Он не проявлял особой враждебности. Как будто он лично не испытывал ненависти к своим старым врагам. Но было непохоже, что все остальные разделяли его терпимость. Наверное, я вспотел. Я почти умолял его не продолжать разговор о нелепом сходстве. Я простирал к нему руки. Я никогда не видел этого полумертвеца прежде и не мог поверить в глупое совпадение, приведшее к тому, что он спутал меня с человеком, которого я боялся и презирал сильнее всех на свете. Я с трудом покачал головой:

– Который Бродманн? С рыжей бородой? Из Александровска?

Челанак засмеялся:

– Нет-нет! Я видел тебя на митинге! Позавчера. Неподалеку от улицы Сен-Дени. Я тогда подумал, что ты и есть Бродманн.

– Я не был на митинге, товарищ. Пожалуйста, не надо об этом!

Неужели Бродманн в конце концов принесет мне смерть?

– Ты знаешь, что Бродманн утверждает, будто помог убить Григорьева? Ты не убивал Григорьева, верно?

– Конечно нет.

– Извини. Сюда часто заходят чекисты. Должно быть, у тебя есть двойник, товарищ. Неприятно, да? Двойник, который служит в ЧК!

Казалось, опасность миновала, но я никак не мог успокоиться. Я пришел туда только потому, что надеялся узнать новости о Коле, в прошлом связанном с кем-то из анархистов. В душном помещении собиралось все больше изгнанников, одни говорили на русском, другие – на французском, немецком, польском. Они держали в руках смятые газеты так же небрежно, как некогда мечи и винтовки. Я начал проталкиваться к выходу. Челанак ухватил меня за пальто:

– Но ты, несомненно, друг Бродманна? Может, до сих пор боротьбист? Скажи хотя бы, зачем ты сюда пришел!

– Из-за князя Петрова, – сказал я.

– Какого черта ты ищешь здесь князя? – Он снова подошел ко мне. – Мы немного побаиваемся шпионов, друг Бродманна.

– Я не друг Бродманна. Единственный Бродманн, которого я знал, пойман и расстрелян белыми в Одессе в прошлом году. Что касается Петрова, он сделал так же много, как и любой из нас, – и тоже пострадал. Разве для нашего движения существуют классовые ограничения? Если так, то вы, наверное, собираетесь исключить Кропоткина! – Я с ужасом осознал, что все глаза теперь устремлены на меня. Я заговорил более решительно: – Ты дурак, Челанак. – Я придвинулся к нему, ударил по высохшей руке, которая начала качаться, как маятник. – Не могу понять, почему ты выбрал меня. Я не причинил тебе вреда. Мы еще недавно вместе служили общему делу.

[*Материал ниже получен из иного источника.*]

-- pv_equiv track=rewrite | github.com/ngongocthinh159/compare-intel | inter_sort_broker_priority.py | _normalize_sheet_tokens
-- ===== SOURCE A (Python) =====
-- from typing import List
--
-- def _normalize_sheet_tokens(tokens: List[str]) -> List[str]:
--     """Split comma-separated tokens and strip whitespace."""
--     out: List[str] = []
--     for tok in tokens:
--         for piece in str(tok).split(","):
--             piece = piece.strip()
--             if piece:
--                 out.append(piece)
--     return out
-- ===== SOURCE B (Python) =====
-- from typing import List
--
-- def _normalize_sheet_tokens(tokens: List[str]) -> List[str]:
--     """Single character-level scan: buffer pending whitespace, flush pieces
--     at commas and token ends; no split()/strip() calls."""
--     out: List[str] = []
--     for tok in tokens:
--         cur: List[str] = []   # current piece, leading whitespace never enters
--         pend: List[str] = []  # whitespace seen since last non-space char
--         for ch in str(tok):
--             if ch == ',':
--                 if cur:
--                     out.append(''.join(cur))
--                 cur = []
--                 pend = []
--             elif ch.isspace():
--                 if cur:
--                     pend.append(ch)
--             else:
--                 cur.extend(pend)
--                 pend = []
--                 cur.append(ch)
--         if cur:
--             out.append(''.join(cur))
--     return out
-- ===== Notes on version B (the rewrite author's own statement) =====
-- stated objective: alternative
-- what changed: B replaces A's split-on-comma/strip/filter pipeline with a single character-level state machine that scans each token once, skipping leading whitespace, buffering pending internal whitespace, and flushing the current piece at each comma and at token end.
import Mathlib
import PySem

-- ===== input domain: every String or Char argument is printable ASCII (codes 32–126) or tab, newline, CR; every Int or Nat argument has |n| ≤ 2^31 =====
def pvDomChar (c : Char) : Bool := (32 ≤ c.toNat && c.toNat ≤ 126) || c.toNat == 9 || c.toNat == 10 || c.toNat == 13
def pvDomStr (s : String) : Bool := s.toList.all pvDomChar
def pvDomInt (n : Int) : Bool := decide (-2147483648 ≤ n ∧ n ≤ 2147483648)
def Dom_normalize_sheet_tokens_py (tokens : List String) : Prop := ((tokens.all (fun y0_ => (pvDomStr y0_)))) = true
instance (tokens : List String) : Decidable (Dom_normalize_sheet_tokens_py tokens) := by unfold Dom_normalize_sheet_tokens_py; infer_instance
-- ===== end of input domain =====

-- B replaces A's split-on-comma/strip/filter pipeline with a single character-level
-- state machine over each token, buffering pending whitespace and flushing at commas
-- and token ends (alternative decomposition, same cost).

-- ===== PORT A =====
-- for tok in tokens: for piece in tok.split(","): piece = piece.strip(); if piece: out.append(piece)
def normalize_sheet_tokens_py (tokens : List String) : List String :=
  tokens.foldl (fun out tok =>
    (PySem.Chars.splitOn tok.toList [',']).foldl (fun out piece =>
      if PySem.Chars.strip piece = [] then out
      else out ++ [String.ofList (PySem.Chars.strip piece)]) out) []

-- ===== PORT B =====
-- one step of Source B's inner character loop: state = (out, cur, pend)
def pvStep (s : List String × List Char × List Char) (ch : Char) :
    List String × List Char × List Char :=
  match s with
  | (out, cur, pend) =>
    if ch = ',' then
      ((if cur = [] then out else out ++ [String.ofList cur]), ([] : List Char), ([] : List Char))
    else if PySem.Chars.isspace ch then
      (out, cur, if cur = [] then pend else pend ++ [ch])
    else
      (out, cur ++ pend ++ [ch], ([] : List Char))

def normalize_sheet_tokens_py_alt (tokens : List String) : List String :=
  tokens.foldl (fun out tok =>
    match tok.toList.foldl pvStep (out, ([] : List Char), ([] : List Char)) with
    | (out', cur, _) => if cur = [] then out' else out' ++ [String.ofList cur]) []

Он ухватился за раненую руку здоровой, чтобы она перестала качаться. Потом он посмотрел в землю.

– Прошу прощения, товарищ. У нас здесь нет никакого Петрова – разве что он сменил имя и звание. Не знаю, почему я так заговорил. Может, есть в тебе что-то такое…

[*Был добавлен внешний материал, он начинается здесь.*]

-- pv_equiv track=rewrite | github.com/Algebra970/ubuntu-kernel-availability-checker | check_kernel_availability.py | parse_packages_file
-- ===== SOURCE A (Python) =====
-- from typing import Dict, List, Set, Tuple, Optional
--
-- def _store_package(packages: Dict, package_info: Dict) -> None:
--     """
--     Store a parsed package entry in the packages dictionary
--
--     Args:
--         packages: Dictionary to store the package in
--         package_info: Package metadata to store
--     """
--     if package_info and 'Package' in package_info:
--         packages[package_info['Package']] = package_info
--
-- def parse_packages_file(content: str) -> Dict[str, Dict[str, any]]:
--     """
--     Parse Ubuntu Packages file content
--
--     Args:
--         content: Content of Packages file
--
--     Returns:
--         Dictionary mapping package names to their metadata
--     """
--     packages = {}
--     current_package = {}
--
--     for line in content.split('\n'):
--         if line.strip() == '':
--             # Empty line marks end of a package entry
--             _store_package(packages, current_package)
--             current_package = {}
--         else:
--             # Parse key-value pairs
--             if ':' in line:
--                 key, value = line.split(':', 1)
--                 current_package[key.strip()] = value.strip()
--
--     # Don't forget the last package
--     _store_package(packages, current_package)
--     return packages
-- ===== SOURCE B (Python) =====
-- def parse_packages_file(content):
--     """Two-stage parse: group lines into records at blank lines, then parse each record."""
--     records = []
--     record = []
--     for line in content.split('\n'):
--         if line.strip() == '':
--             records.append(record)
--             record = []
--         else:
--             record.append(line)
--     records.append(record)
--
--     packages = {}
--     for rec in records:
--         info = {}
--         for line in rec:
--             if ':' in line:
--                 key, value = line.split(':', 1)
--                 info[key.strip()] = value.strip()
--         if 'Package' in info:
--             packages[info['Package']] = info
--     return packages
-- ===== Notes on version B (the rewrite author's own statement) =====
-- stated objective: alternative
-- what changed: Replaces A's single stateful pass (interleaving blank-line detection, key parsing and storing via a mutable current dict) with a two-stage pipeline: first group lines into records at blank lines, then parse each record into a dict and store it.
import Mathlib
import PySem

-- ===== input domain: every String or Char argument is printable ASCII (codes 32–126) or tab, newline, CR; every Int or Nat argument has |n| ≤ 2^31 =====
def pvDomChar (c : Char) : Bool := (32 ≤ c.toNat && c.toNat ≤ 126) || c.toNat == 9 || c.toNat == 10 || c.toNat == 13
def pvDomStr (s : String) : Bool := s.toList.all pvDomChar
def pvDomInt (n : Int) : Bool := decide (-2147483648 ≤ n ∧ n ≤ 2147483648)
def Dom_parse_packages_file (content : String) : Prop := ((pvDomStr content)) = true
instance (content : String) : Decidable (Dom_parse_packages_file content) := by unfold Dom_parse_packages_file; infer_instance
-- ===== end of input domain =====

-- B replaces A's single stateful pass by a group-lines-into-records-then-parse two-stage pipeline (alternative decomposition, same cost).

-- ===== PORT A =====
-- _store_package: store info under its 'Package' key if info is nonempty and has one
def pvStoreA (pkgs : PySem.Dict String (PySem.Dict String String))
    (info : PySem.Dict String String) : PySem.Dict String (PySem.Dict String String) :=
  if !info.items.isEmpty && info.contains "Package" then
    pkgs.insert ((info.get? "Package").getD "") info
  else pkgs

-- one iteration of A's loop over lines; state = (packages, current_package)
def pvStepA (st : PySem.Dict String (PySem.Dict String String) × PySem.Dict String String)
    (line : String) : PySem.Dict String (PySem.Dict String String) × PySem.Dict String String :=
  if PySem.Str.strip line = "" then (pvStoreA st.1 st.2, PySem.Dict.empty)
  else if PySem.Str.isIn ":" line then
    match PySem.Str.splitMax? line ":" 1 with
    | some (k :: v :: _) => (st.1, st.2.insert (PySem.Str.strip k) (PySem.Str.strip v))
    | _ => st
  else st

def parse_packages_file (content : String) : List (String × List (String × String)) :=
  let fin := ((PySem.Str.split? content "\n").getD []).foldl pvStepA (PySem.Dict.empty, PySem.Dict.empty)
  (pvStoreA fin.1 fin.2).items.map (fun p => (p.1, p.2.items))

-- ===== PORT B =====
-- grouping pass: state = (records, record); blank line closes the current record
def pvGStep (st : List (List String) × List String) (line : String) :
    List (List String) × List String :=
  if PySem.Str.strip line = "" then (st.1 ++ [st.2], [])
  else (st.1, st.2 ++ [line])

-- parse one line of a record into the record's dict
def pvParseLine (info : PySem.Dict String String) (line : String) : PySem.Dict String String :=
  if PySem.Str.isIn ":" line then
    match PySem.Str.splitMax? line ":" 1 with
    | some (k :: v :: _) => info.insert (PySem.Str.strip k) (PySem.Str.strip v)
    | _ => info
  else info

-- parse a record and store it if it names a 'Package'
def pvStoreB (pkgs : PySem.Dict String (PySem.Dict String String)) (rec : List String) :
    PySem.Dict String (PySem.Dict String String) :=
  let info := rec.foldl pvParseLine PySem.Dict.empty
  if info.contains "Package" then pkgs.insert ((info.get? "Package").getD "") info
  else pkgs

def parse_packages_file_alt (content : String) : List (String × List (String × String)) :=
  let g := ((PySem.Str.split? content "\n").getD []).foldl pvGStep ([], [])
  let pkgs := (g.1 ++ [g.2]).foldl pvStoreB PySem.Dict.empty
  pkgs.items.map (fun p => (p.1, p.2.items))

-- ===== PRECONDITION & SPEC =====
def Spec_parse_packages_file (content : String) (out : List (String × List (String × String))) : Prop := out = parse_packages_file_alt content
instance (content : String) (out : List (String × List (String × String))) : Decidable (Spec_parse_packages_file content out) := by unfold Spec_parse_packages_file; infer_instance

-- ===== CLAIM (what is proved, stated in full; the proofs are below) =====
def Claim_equal_parse_packages_file : Prop := ∀ (content : String), Dom_parse_packages_file content → Spec_parse_packages_file content (parse_packages_file content)

-- ===== LEMMAS AND PROOFS =====

-- a dict that contains a key is nonempty
lemma pv_contains_not_empty (d : PySem.Dict String String)
    (h : d.contains "Package" = true) : d.items.isEmpty = false := by
  cases d with
  | mk its =>
    cases its with
    | nil => simp [PySem.Dict.contains, PySem.Dict.items] at h
    | cons a l => simp

-- A's final store of the parsed current record = B's store of the raw record
lemma pv_store_eq (pkgs : PySem.Dict String (PySem.Dict String String)) (rec : List String) :
    pvStoreA pkgs (rec.foldl pvParseLine PySem.Dict.empty) = pvStoreB pkgs rec := by
  unfold pvStoreA pvStoreB
  by_cases h : (rec.foldl pvParseLine PySem.Dict.empty).contains "Package" = true
  · simp [h, pv_contains_not_empty _ h]
  · simp [h]

-- on a non-blank line, A's step leaves packages alone and parses the line
lemma pv_stepA_nonblank (st : PySem.Dict String (PySem.Dict String String) × PySem.Dict String String)
    (line : String) (h : ¬ PySem.Str.strip line = "") :
    pvStepA st line = (st.1, pvParseLine st.2 line) := by
  unfold pvStepA pvParseLine
  simp only [h, if_false]
  by_cases hc : PySem.Str.isIn ":" line = true
  · simp only [hc, if_true]
    cases PySem.Str.splitMax? line ":" 1 with
    | none => rfl
    | some ps =>
      cases ps with
      | nil => rfl
      | cons k rest => cases rest with
        | nil => rfl
        | cons v r => rfl
  · simp at hc
    simp [hc]

-- the grouping fold's accumulated records are a state prefix
lemma pv_gfold_prefix (lines : List String) :
    ∀ (recs : List (List String)) (rec : List String),
    lines.foldl pvGStep (recs, rec) =
      (recs ++ (lines.foldl pvGStep ([], rec)).1, (lines.foldl pvGStep ([], rec)).2) := by
  induction lines with
  | nil => intro recs rec; simp
  | cons l ls ih =>
    intro recs rec
    by_cases h : PySem.Str.strip l = ""
    · simp only [List.foldl_cons, pvGStep, h, if_true]
      rw [ih (recs ++ [rec]) [], ih ([] ++ [rec]) []]
      simp
    · simp only [List.foldl_cons, pvGStep, h, if_false]
      exact ih recs (rec ++ [l])

-- main invariant: A's fold-then-store equals B's store of every grouped record
lemma pv_main (lines : List String) :
    ∀ (pkgs : PySem.Dict String (PySem.Dict String String)) (rec : List String),
    (let f := lines.foldl pvStepA (pkgs, rec.foldl pvParseLine PySem.Dict.empty)
     pvStoreA f.1 f.2) =
    ((lines.foldl pvGStep ([], rec)).1 ++ [(lines.foldl pvGStep ([], rec)).2]).foldl pvStoreB pkgs := by
  induction lines with
  | nil =>
    intro pkgs rec
    simpa using pv_store_eq pkgs rec
  | cons l ls ih =>
    intro pkgs rec
    by_cases h : PySem.Str.strip l = ""
    · simp only [List.foldl_cons]
      have hstep : pvStepA (pkgs, rec.foldl pvParseLine PySem.Dict.empty) l =
          (pvStoreA pkgs (rec.foldl pvParseLine PySem.Dict.empty), PySem.Dict.empty) := by
        simp [pvStepA, h]
      rw [hstep, pv_store_eq]
      have hg : pvGStep ([], rec) l = ([rec], []) := by simp [pvGStep, h]
      rw [hg, pv_gfold_prefix ls [rec] []]
      have := ih (pvStoreB pkgs rec) []
      simp only [List.foldl_nil] at this
      simp only [List.cons_append, List.foldl_cons]
      simpa using this
    · simp only [List.foldl_cons]
      rw [pv_stepA_nonblank _ _ h]
      have hg : pvGStep ([], rec) l = ([], rec ++ [l]) := by simp [pvGStep, h]
      rw [hg]
      have := ih pkgs (rec ++ [l])
      simpa using this

-- ===== VERDICT (by name: the statement is the Claim_ definition above) =====
theorem parse_packages_file_spec : Claim_equal_parse_packages_file := by
  intro content _
  unfold Spec_parse_packages_file parse_packages_file parse_packages_file_alt
  have := pv_main ((PySem.Str.split? content "\n").getD []) PySem.Dict.empty []
  simp only [List.foldl_nil] at this
  simp only [this]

Мы оба тяжело дышали. Мы теперь стояли возле кафе и смотрели на кладбище, находившееся за железной оградой по ту сторону дороги.

– Ты, по-моему, немного похож на Бродманна, – сказал он, пытаясь смягчить оскорбление. – Но я вижу, что ты – не он. Ты ни одеждой, ни выражением лица не напоминаешь чекиста. При дневном свете это очевидно. Я еще раз извиняюсь. Что я могу для тебя сделать?

– Я надеялся отыскать князя Петрова, вот и все.

– Сюда приходят только измученные и побежденные анархисты. Нас связывают страдания и жалость к себе. – Он улыбнулся, поправив кепку. – Возможно, именно поэтому я принял тебя за чекиста. Ты выглядишь не особенно подавленным. Иди с миром, товарищ. Но будь осторожен. Твое лицо не очень подходит для этих мест. – Он слегка расслабился. – В твоих глазах слишком много будущего. А эти кафе – цитадели утраченного прошлого. У нас нет сил, чтобы сделать еще шаг вперед.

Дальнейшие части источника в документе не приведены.